A good public speaker can hold an audience’s attention solo — but they do so by reading the vibe of the room and creating opportunities to get feedback from the audience, such as laughter, gasps, and applause. In an online setting, even the best solo speaker can’t tell how an invisible audience is reacting. So don’t make them give a talk by guesswork — give them some kind of audience! An experienced streamer can keep an eye on a parallel text chat channel, and science comedian Kasha Patel recruited a few audience members to provide a volunteer “laugh track” at a conference one of us attended, but the easiest thing to do is just not have solo talks.
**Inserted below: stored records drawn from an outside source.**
-- pv_equiv track=rewrite | github.com/strazdinsg/advent-of-code-2024 | day08.py | get_antinodes
-- ===== SOURCE A (Python) =====
-- def get_antinodes(p1, p2, min_harmonics, max_harmonics, rows, cols):
--     dr = p1[0] - p2[0]
--     dc = p1[1] - p2[1]
--     antinodes = []
--     for i in range(min_harmonics, max_harmonics + 1):
--         p = (p1[0] + i * dr, p1[1] + i * dc)
--         if not is_within_bounds(p, rows, cols):
--             break
--         antinodes.append(p)
--     for i in range(min_harmonics, max_harmonics + 1):
--         p = (p2[0] - i * dr, p2[1] - i * dc)
--         if not is_within_bounds(p, rows, cols):
--             break
--         antinodes.append(p)
--     return antinodes
--
-- def is_within_bounds(pos, rows, cols):
--     return 0 <= pos[0] < rows and 0 <= pos[1] < cols
-- ===== SOURCE B (Python) =====
-- def _tighten(lo, hi, x, s, b):
--     """Narrow the harmonic interval [lo, hi] so that 0 <= x + i*s < b for all i in it."""
--     if s == 0:
--         return (lo, hi) if 0 <= x < b else (lo, lo - 1)
--     if s > 0:
--         return (max(lo, -(x // s)), min(hi, (b - 1 - x) // s))
--     t = -s
--     return (max(lo, -((b - 1 - x) // t)), min(hi, x // t))
--
--
-- def _ray(start, sr, sc, min_harmonics, max_harmonics, rows, cols):
--     lo, hi = _tighten(min_harmonics, max_harmonics, start[0], sr, rows)
--     lo, hi = _tighten(lo, hi, start[1], sc, cols)
--     if lo != min_harmonics:
--         return []
--     return [(start[0] + i * sr, start[1] + i * sc) for i in range(min_harmonics, hi + 1)]
--
--
-- def get_antinodes(p1, p2, min_harmonics, max_harmonics, rows, cols):
--     dr = p1[0] - p2[0]
--     dc = p1[1] - p2[1]
--     return (_ray(p1, dr, dc, min_harmonics, max_harmonics, rows, cols)
--             + _ray(p2, -dr, -dc, min_harmonics, max_harmonics, rows, cols))
-- ===== Notes on version B (the rewrite author's own statement) =====
-- stated objective: alternative
-- what changed: B replaces A's two step-until-out-of-bounds scans with a closed-form computation: per axis it derives the harmonic interval via floor-division bounds, intersects them with [min_harmonics, max_harmonics], and emits the whole run with one range, instead of testing each point and breaking.
import Mathlib
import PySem

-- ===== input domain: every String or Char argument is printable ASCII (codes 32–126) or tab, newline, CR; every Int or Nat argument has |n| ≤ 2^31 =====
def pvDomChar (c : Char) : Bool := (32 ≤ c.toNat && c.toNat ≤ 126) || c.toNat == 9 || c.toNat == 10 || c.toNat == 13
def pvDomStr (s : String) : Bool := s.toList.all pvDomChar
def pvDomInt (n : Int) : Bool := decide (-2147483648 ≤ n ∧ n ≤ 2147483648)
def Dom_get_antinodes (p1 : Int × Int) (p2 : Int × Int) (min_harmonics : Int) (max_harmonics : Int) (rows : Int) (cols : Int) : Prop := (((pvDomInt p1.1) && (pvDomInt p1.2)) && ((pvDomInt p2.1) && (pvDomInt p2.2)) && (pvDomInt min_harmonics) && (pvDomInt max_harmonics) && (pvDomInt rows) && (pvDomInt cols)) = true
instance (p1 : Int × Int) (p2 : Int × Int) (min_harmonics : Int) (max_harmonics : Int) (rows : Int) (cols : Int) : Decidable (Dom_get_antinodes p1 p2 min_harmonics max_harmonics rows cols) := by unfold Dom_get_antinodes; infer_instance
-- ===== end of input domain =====

-- B replaces A's step-and-break scans with a closed-form harmonic interval per direction
-- (per-axis floor-division bounds intersected, then one range emission); objective: alternative.

-- ===== PORT A =====
def is_within_bounds (pos : Int × Int) (rows : Int) (cols : Int) : Bool :=
  decide (0 ≤ pos.1 ∧ pos.1 < rows) && decide (0 ≤ pos.2 ∧ pos.2 < cols)

-- the 'for i in range(...): ... if not ...: break; antinodes.append(p)' loop
-- (range is consumed lazily, as in Python: the next index is produced only if no break occurred)
def antinodeLoop (rows cols : Int) (point : Int → Int × Int) (acc : List (Int × Int)) (i stop : Int) : List (Int × Int) :=
  if i < stop then
    let p := point i
    if is_within_bounds p rows cols then antinodeLoop rows cols point (acc ++ [p]) (i + 1) stop
    else acc
  else acc
termination_by (stop - i).toNat
decreasing_by omega

def get_antinodes (p1 : Int × Int) (p2 : Int × Int) (min_harmonics : Int) (max_harmonics : Int) (rows : Int) (cols : Int) : List (Int × Int) :=
  let dr := p1.1 - p2.1
  let dc := p1.2 - p2.2
  let antinodes := antinodeLoop rows cols (fun i => (p1.1 + i * dr, p1.2 + i * dc)) []
    min_harmonics (max_harmonics + 1)
  antinodeLoop rows cols (fun i => (p2.1 - i * dr, p2.2 - i * dc)) antinodes
    min_harmonics (max_harmonics + 1)

-- ===== PORT B =====
-- narrow [lo, hi] so that 0 <= x + i*s < b for every i in it
def tighten (lo hi x s b : Int) : Int × Int :=
  if s = 0 then (if 0 ≤ x ∧ x < b then (lo, hi) else (lo, lo - 1))
  else if 0 < s then
    (max lo (-(PySem.Int.floordiv x s)), min hi (PySem.Int.floordiv (b - 1 - x) s))
  else
    (max lo (-(PySem.Int.floordiv (b - 1 - x) (-s))), min hi (PySem.Int.floordiv x (-s)))

def ray (start : Int × Int) (sr sc min_harmonics max_harmonics rows cols : Int) : List (Int × Int) :=
  let t1 := tighten min_harmonics max_harmonics start.1 sr rows
  let t2 := tighten t1.1 t1.2 start.2 sc cols
  if t2.1 ≠ min_harmonics then []
  else (PySem.List.pyRange min_harmonics (t2.2 + 1) 1).map (fun i => (start.1 + i * sr, start.2 + i * sc))

def get_antinodes_alt (p1 : Int × Int) (p2 : Int × Int) (min_harmonics : Int) (max_harmonics : Int) (rows : Int) (cols : Int) : List (Int × Int) :=
  let dr := p1.1 - p2.1
  let dc := p1.2 - p2.2
  ray p1 dr dc min_harmonics max_harmonics rows cols
    ++ ray p2 (-dr) (-dc) min_harmonics max_harmonics rows cols

-- ===== PRECONDITION & SPEC =====
def Spec_get_antinodes (p1 : Int × Int) (p2 : Int × Int) (min_harmonics : Int) (max_harmonics : Int) (rows : Int) (cols : Int) (out : List (Int × Int)) : Prop := out = get_antinodes_alt p1 p2 min_harmonics max_harmonics rows cols
instance (p1 : Int × Int) (p2 : Int × Int) (min_harmonics : Int) (max_harmonics : Int) (rows : Int) (cols : Int) (out : List (Int × Int)) : Decidable (Spec_get_antinodes p1 p2 min_harmonics max_harmonics rows cols out) := by unfold Spec_get_antinodes; infer_instance

-- ===== CLAIM (what is proved, stated in full; the proofs are below) =====
def Claim_equal_get_antinodes : Prop := ∀ (p1 : Int × Int) (p2 : Int × Int) (min_harmonics : Int) (max_harmonics : Int) (rows : Int) (cols : Int), Dom_get_antinodes p1 p2 min_harmonics max_harmonics rows cols → Spec_get_antinodes p1 p2 min_harmonics max_harmonics rows cols (get_antinodes p1 p2 min_harmonics max_harmonics rows cols)

-- ===== LEMMAS AND PROOFS =====

lemma antinodeLoop_eq_takeWhile (rows cols : Int) (point : Int → Int × Int) (stop : Int) :
    ∀ (n : Nat) (i : Int) (acc : List (Int × Int)), (stop - i).toNat ≤ n →
      antinodeLoop rows cols point acc i stop
        = acc ++ ((PySem.List.pyRange i stop 1).takeWhile
            (fun j => is_within_bounds (point j) rows cols)).map point := by
  intro n
  induction n with
  | zero =>
    intro i acc hn
    rw [antinodeLoop, if_neg (by omega : ¬ i < stop), PySem.List.pyRange_one_eq_nil (by omega)]
    simp
  | succ n ih =>
    intro i acc hn
    rw [antinodeLoop]
    by_cases his : i < stop
    · rw [if_pos his, PySem.List.pyRange_one_cons his, List.takeWhile_cons]
      by_cases h : is_within_bounds (point i) rows cols
      · simp only [h]
        rw [ih (i + 1) (acc ++ [point i]) (by omega)]
        simp
      · simp [h]
    · rw [if_neg his, PySem.List.pyRange_one_eq_nil (by omega)]
      simp

lemma tighten_mem (lo0 hi0 x s b i : Int) :
    ((tighten lo0 hi0 x s b).1 ≤ i ∧ i ≤ (tighten lo0 hi0 x s b).2) ↔
      (lo0 ≤ i ∧ i ≤ hi0 ∧ 0 ≤ x + i * s ∧ x + i * s < b) := by
  rcases lt_trichotomy s 0 with hs | hs | hs
  · have ht : (0:Int) < -s := by omega
    simp only [tighten, if_neg (by omega : ¬ s = 0), if_neg (by omega : ¬ 0 < s),
      max_le_iff, le_min_iff, neg_le]
    rw [PySem.Int.le_floordiv_iff_mul_le ht,
      show (i ≤ PySem.Int.floordiv x (-s)) ↔ ¬ (PySem.Int.floordiv x (-s) < i + 1 - 1) by omega,
      show (i + 1 - 1) = i from by omega,
      PySem.Int.floordiv_lt_iff_lt_mul ht]
    have e1 : (-i) * (-s) = i * s := by ring
    have e2 : i * (-s) = -(i * s) := by ring
    rw [e1, e2]
    generalize i * s = m
    omega
  · subst hs
    by_cases hx : 0 ≤ x ∧ x < b <;> simp [tighten, hx, mul_zero]
  · simp only [tighten, if_neg (by omega : ¬ s = 0), if_pos hs, max_le_iff, le_min_iff, neg_le]
    rw [PySem.Int.le_floordiv_iff_mul_le hs,
      show (i ≤ PySem.Int.floordiv (b - 1 - x) s) ↔ ¬ (PySem.Int.floordiv (b - 1 - x) s < i + 1 - 1) by omega,
      show (i + 1 - 1) = i from by omega,
      PySem.Int.floordiv_lt_iff_lt_mul hs]
    have e1 : (-i) * s = -(i * s) := by ring
    rw [e1]
    generalize i * s = m
    omega

lemma tighten_lo (lo0 hi0 x s b : Int) : lo0 ≤ (tighten lo0 hi0 x s b).1 := by
  unfold tighten; split_ifs <;> simp

lemma tighten_hi (lo0 hi0 x s b : Int) :
    (tighten lo0 hi0 x s b).2 ≤ hi0 ∨ (tighten lo0 hi0 x s b).2 = lo0 - 1 := by
  unfold tighten; split_ifs <;> simp

lemma takeWhile_pyRange (p : Int → Bool) (hi : Int) :
    ∀ (n : Nat) (a b : Int), b - a ≤ n → (∀ i, a ≤ i → i < b → (p i = true ↔ i ≤ hi)) →
      (PySem.List.pyRange a b 1).takeWhile p = PySem.List.pyRange a (min b (hi + 1)) 1 := by
  intro n
  induction n with
  | zero =>
    intro a b hb _
    rw [PySem.List.pyRange_one_eq_nil (by omega), PySem.List.pyRange_one_eq_nil (by omega)]
    rfl
  | succ n ih =>
    intro a b hb h
    by_cases hab : a < b
    · rw [PySem.List.pyRange_one_cons hab, List.takeWhile_cons]
      by_cases hp : p a = true
      · have ha : a ≤ hi := (h a le_rfl hab).mp hp
        rw [if_pos hp, ih (a + 1) b (by omega) (fun i h1 h2 => h i (by omega) h2),
          PySem.List.pyRange_one_cons (show a < min b (hi + 1) by omega)]
      · have ha : ¬ a ≤ hi := fun hle => hp ((h a le_rfl hab).mpr hle)
        rw [if_neg hp, PySem.List.pyRange_one_eq_nil (show min b (hi + 1) ≤ a by omega)]
    · rw [PySem.List.pyRange_one_eq_nil (by omega), PySem.List.pyRange_one_eq_nil (by omega)]
      rfl

lemma loop_eq_ray (base : Int × Int) (sr sc mh Mh rows cols : Int) (acc : List (Int × Int)) :
    antinodeLoop rows cols (fun i => (base.1 + i * sr, base.2 + i * sc)) acc mh (Mh + 1)
      = acc ++ ray base sr sc mh Mh rows cols := by
  rw [antinodeLoop_eq_takeWhile rows cols _ (Mh + 1) (Mh + 1 - mh).toNat mh acc (by omega)]
  congr 1
  set t1 := tighten mh Mh base.1 sr rows with ht1
  set t2 := tighten t1.1 t1.2 base.2 sc cols with ht2
  have char : ∀ i : Int, (t2.1 ≤ i ∧ i ≤ t2.2) ↔
      (mh ≤ i ∧ i ≤ Mh ∧ (0 ≤ base.1 + i * sr ∧ base.1 + i * sr < rows) ∧
        (0 ≤ base.2 + i * sc ∧ base.2 + i * sc < cols)) := by
    intro i
    have m1 := tighten_mem mh Mh base.1 sr rows i
    have m2 := tighten_mem t1.1 t1.2 base.2 sc cols i
    rw [← ht1] at m1
    rw [← ht2] at m2
    tauto
  have wchar : ∀ i : Int, mh ≤ i → i ≤ Mh →
      ((is_within_bounds (base.1 + i * sr, base.2 + i * sc) rows cols = true) ↔
        (t2.1 ≤ i ∧ i ≤ t2.2)) := by
    intro i h1 h2
    rw [char i]
    simp only [is_within_bounds, Bool.and_eq_true, decide_eq_true_eq]
    tauto
  have hlo1 : mh ≤ t1.1 := tighten_lo _ _ _ _ _
  have hlo2 : t1.1 ≤ t2.1 := tighten_lo _ _ _ _ _
  by_cases hemit : t2.1 = mh
  · -- emitted interval starts at mh
    have hhi : t2.2 ≤ Mh ∨ t2.2 + 1 ≤ mh := by
      have h2 := tighten_hi t1.1 t1.2 base.2 sc cols
      have h1 := tighten_hi mh Mh base.1 sr rows
      rw [← ht1] at h1
      rw [← ht2] at h2
      omega
    rw [takeWhile_pyRange _ t2.2 (Mh + 1 - mh).toNat mh (Mh + 1) (by omega)
      (fun i hi1 hi2 => by
        rw [wchar i hi1 (by omega)]
        omega)]
    simp only [ray, ← ht1, ← ht2, if_neg (show ¬ t2.1 ≠ mh from by omega)]
    rcases hhi with hle | hsm
    · rw [show min (Mh + 1) (t2.2 + 1) = t2.2 + 1 from by omega]
    · rw [PySem.List.pyRange_one_eq_nil (show min (Mh + 1) (t2.2 + 1) ≤ mh from by omega),
        PySem.List.pyRange_one_eq_nil (show t2.2 + 1 ≤ mh from by omega)]
  · -- interval does not start at mh: nothing is emitted
    have hray : ray base sr sc mh Mh rows cols = [] := by
      simp only [ray, ← ht1, ← ht2, if_pos (show t2.1 ≠ mh from hemit)]
    rw [hray]
    by_cases hmb : mh < Mh + 1
    · rw [PySem.List.pyRange_one_cons hmb, List.takeWhile_cons]
      have : ¬ is_within_bounds (base.1 + mh * sr, base.2 + mh * sc) rows cols = true := by
        rw [wchar mh le_rfl (by omega)]
        omega
      simp [this]
    · rw [PySem.List.pyRange_one_eq_nil (by omega)]
      rfl

-- ===== VERDICT (by name: the statement is the Claim_ definition above) =====
theorem get_antinodes_spec : Claim_equal_get_antinodes := by
  intro p1 p2 mh Mh rows cols _
  show get_antinodes p1 p2 mh Mh rows cols = get_antinodes_alt p1 p2 mh Mh rows cols
  unfold get_antinodes get_antinodes_alt
  dsimp only
  have hfun : (fun i => (p2.1 - i * (p1.1 - p2.1), p2.2 - i * (p1.2 - p2.2)))
      = (fun i : Int => (p2.1 + i * (-(p1.1 - p2.1)), p2.2 + i * (-(p1.2 - p2.2)))) := by
    funext i
    simp only [Prod.mk.injEq]
    constructor <;> ring
  rw [hfun, loop_eq_ray, loop_eq_ray]
  simp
If you instead host conversations between two people, or small panels of three speakers and a moderator, then the fellow panelists can be each other’s audience proxy. Audience members also benefit from feeling like they’re part of a communal experience, which we accomplished by livestreaming the talks within Gather and having people watch them while connected to participants at their table via video, audio, and text chat.

Designate roles for attendees.
Many people find it easier to interact with others if they have some kind of existing role, pretext, or shared knowledge to go into the interaction with. In addition to giving people programming roles by being on panels or presenting posters, we also encouraged attendees to organize meetups on the final day, and designated official conference volunteers to greet people at the entry point of the virtual space on the first day and be a first line of contact for basic questions (which they could surface up to the organizing committee as needed). It was more welcoming to attendees to have someone greet them as they entered on the first day, and the volunteers bonded with each other by meeting at the orientation on the day before.

In future, we’d also consider some sort of day-before small group mixer for attendees with an activity to help them meet a few people, such as attendee bingo/a trivia night/small group tours of the conference space with the volunteers as facilitators, analogous to a pre-conference dinner.

Give people some control over the event.
The entire fourth day of our conference was designated as “Meetup Day,” with less formal programming suggested and run by participants on a schedule that we provided and encouraged participants to add to throughout the conference. Meetups included continuations of some conference sessions as well as casual chats about lingcomm on particular platforms, a discussion of possibilities for the next iteration of the conference, and some purely social gatherings for games and crafting. Not everyone attended programming on this day, but at least a third of active participants from previous days did, and many of them commented on it favorably. In addition to helping continue conversations and community-building more generally, Meetup Day provided a gentler re-entry into regular life from the more intense conference experience of the previous three days.

Give people social license to post about the event.
We wanted not only to foster an event for people who communicate about linguistics to broader audiences to talk with each other, but also to help support cross-pollination for people who are fans of the lingcomm materials that many of our attendees already produce. To that end, we also hosted LingFest, a fringe-festival-like series of online events about linguistics (such as podcast liveshows, quiz bowls, Twitch livestreams, etc.), each independently organized but with a centralized website listing all of them where interested people could sign up for notifications about the whole series. LingFest ran during the week following the LingComm conference, which allowed people who’d heard of a project during the conference to subsequently check it out in a streamlined way.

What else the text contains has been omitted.